As mentioned earlier, Recurring Deposits focus on promoting the habit of regular savings. They allow investors to credit a fixed amount into their Recurring Deposit account on a monthly basis and earn interest at a rate that varies between 5.25% and 9.50% for a tenure of one year. The tenure ranges between six months and in multiples of three months, going up to 10 years. It comes with a one-month minimum lock-in period, wherein only the principal amount is charged on premature closure of the account within a month.

The interest rate applicable remain usually lesser or the same as fixed deposits.

3. Savings account

If you hate risks and you’re okay with less-than-substantial returns but need high liquidity, then consider opening a savings bank account. Different banks offer different interest rates, so that’s something you might want to keep in mind.

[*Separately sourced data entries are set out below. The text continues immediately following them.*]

-- pv_equiv track=rewrite | github.com/emiliancristea/xeno-search-service | app/core/security.py | is_hostname_blocked
-- ===== SOURCE A (Python) =====
-- BLOCKED_HOSTNAMES = [
--     'localhost',
--     'localhost.localdomain',
--     'local',
--     '*.local',
--     '*.internal',
--     '*.localhost',
--     'metadata.google.internal',  # GCP metadata
--     '169.254.169.254',           # Cloud metadata endpoint
-- ]
--
-- def is_hostname_blocked(hostname: str) -> bool:
--     """Check if a hostname is blocked"""
--     hostname_lower = hostname.lower()
--
--     for blocked in BLOCKED_HOSTNAMES:
--         if blocked.startswith('*.'):
--             # Wildcard match
--             suffix = blocked[1:]  # Remove the *
--             if hostname_lower.endswith(suffix):
--                 return True
--         elif hostname_lower == blocked:
--             return True
--
--     return False
-- ===== SOURCE B (Python) =====
-- BLOCKED_HOSTNAMES = [
--     'localhost',
--     'localhost.localdomain',
--     'local',
--     '*.local',
--     '*.internal',
--     '*.localhost',
--     'metadata.google.internal',  # GCP metadata
--     '169.254.169.254',           # Cloud metadata endpoint
-- ]
--
-- # B inverts the traversal: instead of looping over the blocklist per call, it
-- # scans the HOSTNAME once.  Exact names are a set; a wildcard '*.X' matches
-- # exactly when some '.' in the hostname is followed by the tail X, so one pass
-- # over the hostname's characters testing the tail after each dot decides all
-- # wildcard entries at once.
-- _EXACT = frozenset(('localhost', 'localhost.localdomain', 'local',
--                     'metadata.google.internal', '169.254.169.254'))
-- _WILDCARD_NAMES = frozenset(('local', 'internal', 'localhost'))
--
--
-- def is_hostname_blocked(hostname: str) -> bool:
--     """Check if a hostname is blocked"""
--     h = hostname.lower()
--     if h in _EXACT:
--         return True
--     for i, ch in enumerate(h):
--         if ch == '.' and h[i + 1:] in _WILDCARD_NAMES:
--             return True
--     return False
-- ===== Notes on version B (the rewrite author's own statement) =====
-- stated objective: alternative
-- what changed: B inverts the traversal: instead of looping over the blocklist per call with a per-entry wildcard startswith test, it does one set lookup for exact names and a single scan over the hostname's characters, testing at each dot whether the remaining tail is a wildcard name.
import Mathlib
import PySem

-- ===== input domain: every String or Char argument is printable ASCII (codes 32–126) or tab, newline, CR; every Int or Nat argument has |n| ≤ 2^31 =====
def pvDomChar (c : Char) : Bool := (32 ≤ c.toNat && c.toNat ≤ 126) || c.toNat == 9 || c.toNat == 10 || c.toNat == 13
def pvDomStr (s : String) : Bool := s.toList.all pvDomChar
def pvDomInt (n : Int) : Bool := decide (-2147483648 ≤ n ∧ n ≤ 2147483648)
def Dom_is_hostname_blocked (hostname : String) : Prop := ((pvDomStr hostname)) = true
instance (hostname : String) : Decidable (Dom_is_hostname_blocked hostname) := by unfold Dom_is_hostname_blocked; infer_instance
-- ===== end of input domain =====

-- B inverts the traversal: instead of looping over the blocklist per call, it does one
-- exact-name set lookup plus a single scan of the hostname testing the tail after each dot;
-- objective: alternative.


-- ===== PORT A =====
def pvBLOCKED : List String :=
  ["localhost", "localhost.localdomain", "local", "*.local", "*.internal",
   "*.localhost", "metadata.google.internal", "169.254.169.254"]

-- A's 'for blocked in BLOCKED_HOSTNAMES' loop with its early returns
def pvBlockedLoop (hl : String) : List String → Bool
  | [] => false
  | blocked :: rest =>
    if PySem.Str.startswith blocked "*." then
      let suffix := PySem.Str.slice blocked (some 1) none
      if PySem.Str.endswith hl suffix then true else pvBlockedLoop hl rest
    else if hl == blocked then true else pvBlockedLoop hl rest

def is_hostname_blocked (hostname : String) : Bool :=
  pvBlockedLoop (PySem.Str.lower hostname) pvBLOCKED

-- ===== PORT B =====
def pvEXACT : PySem.Set String :=
  PySem.Set.ofList ["localhost", "localhost.localdomain", "local",
                    "metadata.google.internal", "169.254.169.254"]

def pvWILD : PySem.Set String :=
  PySem.Set.ofList ["local", "internal", "localhost"]

-- B's 'for i, ch in enumerate(h): if ch == '.' and h[i+1:] in _WILDCARD_NAMES'
-- scan: at each character, 'rest' is exactly h[i+1:]
def pvScanDots : List Char → Bool
  | [] => false
  | c :: rest =>
    (c == '.' && PySem.Set.contains pvWILD (String.ofList rest)) || pvScanDots rest

def is_hostname_blocked_alt (hostname : String) : Bool :=
  let h := PySem.Str.lower hostname
  if PySem.Set.contains pvEXACT h then true
  else pvScanDots h.toList

-- ===== PRECONDITION & SPEC =====
def Spec_is_hostname_blocked (hostname : String) (out : Bool) : Prop := out = is_hostname_blocked_alt hostname
instance (hostname : String) (out : Bool) : Decidable (Spec_is_hostname_blocked hostname out) := by unfold Spec_is_hostname_blocked; infer_instance

-- ===== CLAIM (what is proved, stated in full; the proofs are below) =====
def Claim_equal_is_hostname_blocked : Prop := ∀ (hostname : String), Dom_is_hostname_blocked hostname → Spec_is_hostname_blocked hostname (is_hostname_blocked hostname)

-- ===== LEMMAS AND PROOFS =====
set_option maxRecDepth 20000

-- membership of h[i+1:] in the wildcard-name set, as a proposition on the char list
theorem pv_contains_wild (rest : List Char) :
    (PySem.Set.contains pvWILD (String.ofList rest) = true) ↔
      (rest = "local".toList ∨ rest = "internal".toList ∨ rest = "localhost".toList) := by
  rw [show pvWILD = ["local", "internal", "localhost"] from by decide]
  simp only [PySem.Set.contains, List.contains_cons, List.contains_nil, Bool.or_eq_true,
    beq_iff_eq, Bool.or_false]
  constructor
  · rintro (h | h | h)
    · exact Or.inl (by simpa [String.toList_ofList] using congrArg String.toList h)
    · exact Or.inr (Or.inl (by simpa [String.toList_ofList] using congrArg String.toList h))
    · exact Or.inr (Or.inr (by simpa [String.toList_ofList] using congrArg String.toList h))
  · rintro (h | h | h) <;> subst h <;> simp [String.ofList_toList]

-- B's hostname scan finds a dot followed by a wildcard name iff the hostname
-- ends with one of the three dotted suffixes.
theorem pv_scan_iff (l : List Char) :
    pvScanDots l = true ↔
      (".local".toList <:+ l ∨ ".internal".toList <:+ l ∨ ".localhost".toList <:+ l) := by
  rw [show (".local".toList : List Char) = '.' :: "local".toList from by decide,
      show (".internal".toList : List Char) = '.' :: "internal".toList from by decide,
      show (".localhost".toList : List Char) = '.' :: "localhost".toList from by decide]
  induction l with
  | nil => simp [pvScanDots]
  | cons c rest ih =>
    simp only [pvScanDots, Bool.or_eq_true, Bool.and_eq_true, beq_iff_eq, pv_contains_wild, ih,
      List.suffix_cons_iff, List.cons.injEq]
    constructor
    · rintro (⟨hdot, h | h | h⟩ | h | h | h) <;> subst_vars <;> tauto
    · rintro ((⟨hdot, h⟩ | h) | (⟨hdot, h⟩ | h) | (⟨hdot, h⟩ | h)) <;> subst_vars <;> tauto

-- A tests the 8 blocklist entries in order; rewritten as exact-or-suffix disjunction.
theorem pv_or_shuffle : ∀ (a1 a2 a3 a4 a5 s1 s2 s3 : Bool),
    (a1 || (a2 || (a3 || (s1 || (s2 || (s3 || (a4 || a5))))))) =
    ((a1 || (a2 || (a3 || (a4 || a5)))) || (s1 || (s2 || s3))) := by decide

theorem pv_loop_eq (hl : String) :
    pvBlockedLoop hl pvBLOCKED =
      (PySem.Set.contains pvEXACT hl ||
        (PySem.Str.endswith hl ".local" || PySem.Str.endswith hl ".internal" ||
         PySem.Str.endswith hl ".localhost")) := by
  rw [show pvEXACT = ["localhost", "localhost.localdomain", "local",
        "metadata.google.internal", "169.254.169.254"] from by decide]
  simp only [pvBLOCKED, pvBlockedLoop]
  norm_num [PySem.Set.contains, List.contains_cons, List.contains_nil,
    show PySem.Chars.startswith "localhost".toList "*.".toList = false from by decide,
    show PySem.Chars.startswith "localhost.localdomain".toList "*.".toList = false from by decide,
    show PySem.Chars.startswith "local".toList "*.".toList = false from by decide,
    show PySem.Chars.startswith "*.local".toList "*.".toList = true from by decide,
    show PySem.Chars.startswith "*.internal".toList "*.".toList = true from by decide,
    show PySem.Chars.startswith "*.localhost".toList "*.".toList = true from by decide,
    show PySem.Chars.startswith "metadata.google.internal".toList "*.".toList = false from by decide,
    show PySem.Chars.startswith "169.254.169.254".toList "*.".toList = false from by decide,
    show PySem.List.slice "*.local".toList (some 1) none = ".local".toList from by decide,
    show PySem.List.slice "*.internal".toList (some 1) none = ".internal".toList from by decide,
    show PySem.List.slice "*.localhost".toList (some 1) none = ".localhost".toList from by decide]
  rw [pv_or_shuffle]
  congr 1
  ac_rfl

-- endswith as a decidable suffix proposition
theorem pv_endswith_decide (l s : List Char) :
    PySem.Chars.endswith l s = decide (s <:+ l) := by
  rcases h : PySem.Chars.endswith l s
  · exact (decide_eq_false (fun hs => by
      simp [(PySem.Chars.endswith_iff l s).mpr hs] at h)).symm
  · exact (decide_eq_true ((PySem.Chars.endswith_iff l s).mp h)).symm

theorem pv_main (hl : String) :
    pvBlockedLoop hl pvBLOCKED =
      (if PySem.Set.contains pvEXACT hl then true else pvScanDots hl.toList) := by
  rw [pv_loop_eq]
  rcases he : PySem.Set.contains pvEXACT hl
  · rw [if_neg (by simp [he])]
    simp only [he, Bool.false_or]
    simp only [PySem.Str.endswith, pv_endswith_decide]
    rcases hb : pvScanDots hl.toList
    · have hnd : ¬(".local".toList <:+ hl.toList ∨ ".internal".toList <:+ hl.toList ∨
          ".localhost".toList <:+ hl.toList) :=
        fun h => by simp [(pv_scan_iff hl.toList).mpr h] at hb
      rw [decide_eq_false (fun h => hnd (Or.inl h)),
          decide_eq_false (fun h => hnd (Or.inr (Or.inl h))),
          decide_eq_false (fun h => hnd (Or.inr (Or.inr h)))]
      rfl
    · rcases (pv_scan_iff hl.toList).mp hb with h | h | h <;>
        rw [decide_eq_true h] <;> simp
  · simp [he]

-- ===== VERDICT (by name: the statement is the Claim_ definition above) =====
theorem is_hostname_blocked_spec : Claim_equal_is_hostname_blocked := by
  intro hostname _
  unfold Spec_is_hostname_blocked is_hostname_blocked is_hostname_blocked_alt
  exact pv_main (PySem.Str.lower hostname)
-- pv_equiv track=rewrite | github.com/riyuna/problem-solving | Codeforce/cf755/C.py | solve
-- ===== SOURCE A (Python) =====
-- def solve(L1, L2):
--     L2.sort(reverse=True)
--     d=dict()
--     for i in L1:
--         if i not in d:d[i]=0
--         d[i]+=1
--     for i in L2:
--         if i in d and d[i]:
--             d[i]-=1
--         elif (i-1) in d and d[i-1]:
--             d[i-1]-=1
--         else:
--             return False
--     return True
-- ===== SOURCE B (Python) =====
-- def solve(L1, L2):
--     L2.sort(reverse=True)
--     d = {}
--     for x in L1:
--         d[x] = d.get(x, 0) + 1
--     i = 0
--     n = len(L2)
--     while i < n:
--         v = L2[i]
--         j = i + 1
--         while j < n and L2[j] == v:
--             j += 1
--         c = j - i
--         avail = d.get(v, 0)
--         if c <= avail:
--             d[v] = avail - c
--         else:
--             overflow = c - avail
--             below = d.get(v - 1, 0)
--             if overflow > below:
--                 return False
--             d[v] = 0
--             d[v - 1] = below - overflow
--         i = j
--     return True
-- ===== Notes on version B (the rewrite author's own statement) =====
-- stated objective: alternative
-- what changed: Replaces A's element-by-element greedy over L2 with a grouped pass over maximal runs of equal values in the descending sort, consuming each run at once from a get-based counter and carrying a single overflow onto the value below; L2 is still sorted in place.
import Mathlib
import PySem

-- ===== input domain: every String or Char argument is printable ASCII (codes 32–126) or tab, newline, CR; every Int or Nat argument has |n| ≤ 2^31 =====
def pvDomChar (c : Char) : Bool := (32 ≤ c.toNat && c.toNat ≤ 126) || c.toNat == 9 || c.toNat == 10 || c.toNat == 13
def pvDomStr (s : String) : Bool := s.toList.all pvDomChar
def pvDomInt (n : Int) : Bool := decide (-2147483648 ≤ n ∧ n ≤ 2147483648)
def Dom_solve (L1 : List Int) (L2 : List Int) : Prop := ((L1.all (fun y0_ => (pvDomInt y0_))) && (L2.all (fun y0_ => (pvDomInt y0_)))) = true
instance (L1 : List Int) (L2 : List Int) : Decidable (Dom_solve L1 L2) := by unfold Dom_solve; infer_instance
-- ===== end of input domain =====

-- B is a grouped re-decomposition of A's greedy (same cost); A sorts L2 in place and B does too,
-- so the equivalence proved here is about the return value (the observable mutation is identical).

-- ===== PORT A =====
-- counting loop: `if i not in d: d[i]=0` then `d[i] += 1`
def solveBuild (d : PySem.Dict Int Int) : List Int → PySem.Dict Int Int
  | [] => d
  | i :: rest =>
      let d1 := if d.contains i then d else d.insert i 0
      solveBuild (d1.modify i 0 (· + 1)) rest

-- main loop with early `return False`
def solveLoop (d : PySem.Dict Int Int) : List Int → Bool
  | [] => true
  | i :: rest =>
      if d.contains i && d.getD i 0 != 0 then
        solveLoop (d.modify i 0 (· - 1)) rest
      else if d.contains (i - 1) && d.getD (i - 1) 0 != 0 then
        solveLoop (d.modify (i - 1) 0 (· - 1)) rest
      else
        false

def solve (L1 : List Int) (L2 : List Int) : Bool :=
  solveLoop (solveBuild PySem.Dict.empty L1) (PySem.List.sorted L2 (fun x => x) true)

-- ===== PORT B =====
-- counter: `d[x] = d.get(x, 0) + 1`
def altBuild (d : PySem.Dict Int Int) : List Int → PySem.Dict Int Int
  | [] => d
  | x :: rest => altBuild (d.insert x (d.getD x 0 + 1)) rest

-- outer while over maximal runs of the descending-sorted L2; the inner `while j < n and L2[j] == v`
-- is the takeWhile/dropWhile split of the remaining suffix
def altLoop (d : PySem.Dict Int Int) : List Int → Bool
  | [] => true
  | v :: rest =>
      let c : Int := 1 + (rest.takeWhile (· == v)).length
      let tail := rest.dropWhile (· == v)
      let avail := d.getD v 0
      if c ≤ avail then altLoop (d.insert v (avail - c)) tail
      else
        let overflow := c - avail
        let below := d.getD (v - 1) 0
        if overflow > below then false
        else altLoop ((d.insert v 0).insert (v - 1) (below - overflow)) tail
  termination_by xs => xs.length
  decreasing_by
    all_goals
      simp only [List.length_cons]
      exact Nat.lt_succ_of_le (List.length_dropWhile_le _ _)

def solve_alt (L1 : List Int) (L2 : List Int) : Bool :=
  altLoop (altBuild PySem.Dict.empty L1) (PySem.List.sorted L2 (fun x => x) true)

-- ===== PRECONDITION & SPEC =====
def Spec_solve (L1 : List Int) (L2 : List Int) (out : Bool) : Prop := out = solve_alt L1 L2
instance (L1 : List Int) (L2 : List Int) (out : Bool) : Decidable (Spec_solve L1 L2 out) := by unfold Spec_solve; infer_instance

-- ===== CLAIM (what is proved, stated in full; the proofs are below) =====
def Claim_equal_solve : Prop := ∀ (L1 : List Int) (L2 : List Int), Dom_solve L1 L2 → Spec_solve L1 L2 (solve L1 L2)

-- ===== LEMMAS AND PROOFS =====

-- abstract state: the multiset of remaining slots, as a function Int → Int
def upd (g : Int → Int) (k v : Int) : Int → Int := fun x => if x = k then v else g x

def absA (g : Int → Int) : List Int → Bool
  | [] => true
  | i :: rest =>
      if g i ≠ 0 then absA (upd g i (g i - 1)) rest
      else if g (i - 1) ≠ 0 then absA (upd g (i - 1) (g (i - 1) - 1)) rest
      else false

@[simp] lemma upd_self (g : Int → Int) (k v : Int) : upd g k v k = v := by simp [upd]
@[simp] lemma upd_of_ne (g : Int → Int) {k x : Int} (v : Int) (h : x ≠ k) : upd g k v x = g x := by
  simp [upd, h]

lemma contains_and_ne (d : PySem.Dict Int Int) (i : Int) :
    (d.contains i && d.getD i 0 != 0) = decide (d.getD i 0 ≠ 0) := by
  by_cases h : d.contains i = true
  · by_cases hv : d.getD i 0 = 0 <;> simp [h, hv]
  · have h0 : d.getD i 0 = 0 := PySem.Dict.getD_of_not_contains _ 0 (by simpa using h)
    simp [h, h0]

lemma solveLoop_eq_absA (xs : List Int) (d : PySem.Dict Int Int) :
    solveLoop d xs = absA (fun k => d.getD k 0) xs := by
  induction xs generalizing d with
  | nil => rfl
  | cons i rest ih =>
      rw [solveLoop, absA, contains_and_ne, contains_and_ne]
      simp only [decide_eq_true_eq]
      by_cases h1 : d.getD i 0 ≠ 0
      · rw [if_pos h1, if_pos h1, ih]
        congr 1
        funext k
        by_cases hk : k = i <;> simp [hk, PySem.Dict.getD_modify, upd]
      · rw [if_neg h1, if_neg h1]
        by_cases h2 : d.getD (i - 1) 0 ≠ 0
        · rw [if_pos h2, if_pos h2, ih]
          congr 1
          funext k
          by_cases hk : k = i - 1 <;> simp [hk, PySem.Dict.getD_modify, upd]
        · rw [if_neg h2, if_neg h2]

lemma altLoop_nil (d : PySem.Dict Int Int) : altLoop d [] = true := by
  rw [altLoop]

lemma altLoop_cons (d : PySem.Dict Int Int) (v : Int) (rest : List Int) :
    altLoop d (v :: rest) =
      (let c : Int := 1 + (rest.takeWhile (· == v)).length
       let tail := rest.dropWhile (· == v)
       let avail := d.getD v 0
       if c ≤ avail then altLoop (d.insert v (avail - c)) tail
       else
         let overflow := c - avail
         let below := d.getD (v - 1) 0
         if overflow > below then false
         else altLoop ((d.insert v 0).insert (v - 1) (below - overflow)) tail) := by
  rw [altLoop]

-- grouped step of absA: c equal elements at once
lemma absA_replicate (c : Nat) (g : Int → Int) (hg : ∀ k, 0 ≤ g k) (v : Int) (tail : List Int) :
    absA g (List.replicate c v ++ tail) =
      (if (c : Int) ≤ g v then absA (upd g v (g v - c)) tail
       else if (c : Int) - g v ≤ g (v - 1) then
         absA (upd (upd g v 0) (v - 1) (g (v - 1) - ((c : Int) - g v))) tail
       else false) := by
  have hne : v - 1 ≠ v := by omega
  have hne' : v ≠ v - 1 := by omega
  induction c generalizing g with
  | zero =>
      have h0 : upd g v (g v - (0 : Nat)) = g := by
        funext k; by_cases hk : k = v <;> simp [upd, hk]
      rw [h0]
      simp [hg v]
  | succ c ih =>
      rw [List.replicate_succ, List.cons_append, absA]
      by_cases h1 : g v ≠ 0
      · have hv1 : 1 ≤ g v := by have := hg v; omega
        rw [if_pos h1,
          ih _ (by intro k; simp only [upd]; split_ifs <;> first | omega | exact hg k)]
        simp only [upd_self, upd_of_ne _ _ hne]
        push_cast
        split_ifs <;>
          first
            | rfl
            | omega
            | (congr 1; funext k; simp only [upd]; split_ifs <;> omega)
      · have hv0 : g v = 0 := by omega
        rw [if_neg h1]
        by_cases h2 : g (v - 1) ≠ 0
        · have hb1 : 1 ≤ g (v - 1) := by have := hg (v - 1); omega
          rw [if_pos h2,
            ih _ (by intro k; simp only [upd]; split_ifs <;> first | omega | exact hg k)]
          simp only [upd_self, upd_of_ne _ _ hne']
          push_cast
          split_ifs <;>
            first
              | rfl
              | omega
              | (congr 1; funext k; simp only [upd]; split_ifs <;> omega)
        · have hb0 : g (v - 1) = 0 := by omega
          rw [if_neg h2]
          push_cast
          split_ifs <;> first | rfl | omega

lemma head_run_decomp (v : Int) (rest : List Int) :
    v :: rest =
      List.replicate (1 + (rest.takeWhile (· == v)).length) v ++ rest.dropWhile (· == v) := by
  have ht : rest.takeWhile (· == v) = List.replicate (rest.takeWhile (· == v)).length v := by
    apply List.eq_replicate_of_mem
    intro b hb
    have := List.mem_takeWhile_imp hb
    simpa using this
  rw [show (1 + (rest.takeWhile (· == v)).length) = (rest.takeWhile (· == v)).length + 1 by omega,
      List.replicate_succ, List.cons_append]
  conv_lhs => rw [← List.takeWhile_append_dropWhile (p := (· == v)) (l := rest)]
  rw [ht]
  simp

lemma absB_eq_absA (xs : List Int) (g : Int → Int) (hg : ∀ k, 0 ≤ g k) (d : PySem.Dict Int Int)
    (hd : ∀ k, d.getD k 0 = g k) : altLoop d xs = absA g xs := by
  induction hn : xs.length using Nat.strong_induction_on generalizing xs g d with
  | _ n ih =>
  cases xs with
  | nil => rw [altLoop_nil]; rfl
  | cons v rest =>
    have hne : v - 1 ≠ v := by omega
    have hne' : v ≠ v - 1 := by omega
    rw [altLoop_cons]
    simp only
    rw [show (v :: rest) = List.replicate (1 + (rest.takeWhile (· == v)).length) v ++ rest.dropWhile (· == v) from head_run_decomp v rest]
    rw [absA_replicate _ _ hg]
    have hlen : (rest.dropWhile (· == v)).length < n := by
      have := List.length_dropWhile_le (· == v) rest
      simp only [List.length_cons] at hn
      omega
    rw [hd v, hd (v - 1)]
    push_cast
    set c : Int := 1 + ((rest.takeWhile (· == v)).length : Int) with hcdef
    by_cases h1 : c ≤ g v
    · rw [if_pos h1, if_pos h1]
      apply ih _ hlen _ _ (by intro k; simp only [upd]; split_ifs <;> first | omega | exact hg k) _ _ rfl
      intro k
      rw [PySem.Dict.getD_insert]
      simp only [upd]
      split_ifs <;> simp_all
    · rw [if_neg h1, if_neg h1]
      by_cases h2 : c - g v > g (v - 1)
      · rw [if_pos h2, if_neg (show ¬(c - g v ≤ g (v - 1)) by omega)]
      · rw [if_neg h2, if_pos (show c - g v ≤ g (v - 1) by omega)]
        apply ih _ hlen _ _ (by intro k; simp only [upd]; split_ifs <;> first | omega | exact hg k) _ _ rfl
        intro k
        rw [PySem.Dict.getD_insert, PySem.Dict.getD_insert]
        simp only [upd]
        split_ifs <;> simp_all

lemma solveBuild_getD (xs : List Int) (d : PySem.Dict Int Int) (k : Int) :
    (solveBuild d xs).getD k 0 = d.getD k 0 + (xs.count k : Int) := by
  induction xs generalizing d with
  | nil => simp [solveBuild]
  | cons i rest ih =>
      have hd1 : ∀ j, ((if d.contains i then d else d.insert i 0).getD j 0) = d.getD j 0 := by
        intro j
        split
        · rfl
        · next h =>
          rw [PySem.Dict.getD_insert]
          split
          · next hj => rw [hj, PySem.Dict.getD_of_not_contains _ _ (by simpa using h)]
          · rfl
      rw [solveBuild, ih, PySem.Dict.getD_modify, List.count_cons]
      by_cases hk : k = i
      · rw [if_pos hk, hk, hd1]
        simp
        ring
      · rw [if_neg hk, hd1]
        have : (i == k) = false := by simp [Ne.symm hk]
        simp [this]

lemma altBuild_getD (xs : List Int) (d : PySem.Dict Int Int) (k : Int) :
    (altBuild d xs).getD k 0 = d.getD k 0 + (xs.count k : Int) := by
  induction xs generalizing d with
  | nil => simp [altBuild]
  | cons x rest ih =>
      rw [altBuild, ih, PySem.Dict.getD_insert, List.count_cons]
      by_cases hk : k = x
      · rw [if_pos hk, hk]
        simp
        ring
      · rw [if_neg hk]
        have : (x == k) = false := by simp [Ne.symm hk]
        simp [this]

-- ===== VERDICT (by name: the statement is the Claim_ definition above) =====
theorem solve_spec : Claim_equal_solve := by
  intro L1 L2 _
  unfold Spec_solve solve solve_alt
  rw [solveLoop_eq_absA]
  have hA : (fun k => (solveBuild PySem.Dict.empty L1).getD k 0) = (fun k => (L1.count k : Int)) := by
    funext k; rw [solveBuild_getD]; simp
  rw [hA]
  exact (absB_eq_absA _ _ (by intro k; positivity) _
    (by intro k; rw [altBuild_getD]; simp)).symm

Some banks even offer up to 6% and 7% interest on savings account balance, where beyond a certain threshold funds automatically ‘sweep’ into a 181 day deposit, while these funds are completely liquid for you to use.

4. Liquid funds

Also known as money market accounts, liquid funds money are a special category of mutual funds, which invest in several money market instruments such as term deposits, commercial papers, etc.

The underlying assets in liquid funds usually have maturity periods of less than 91 days enabling high liquidity. The tenure of a liquid fund is always less than a typical mutual fund and offers higher interest than savings accounts.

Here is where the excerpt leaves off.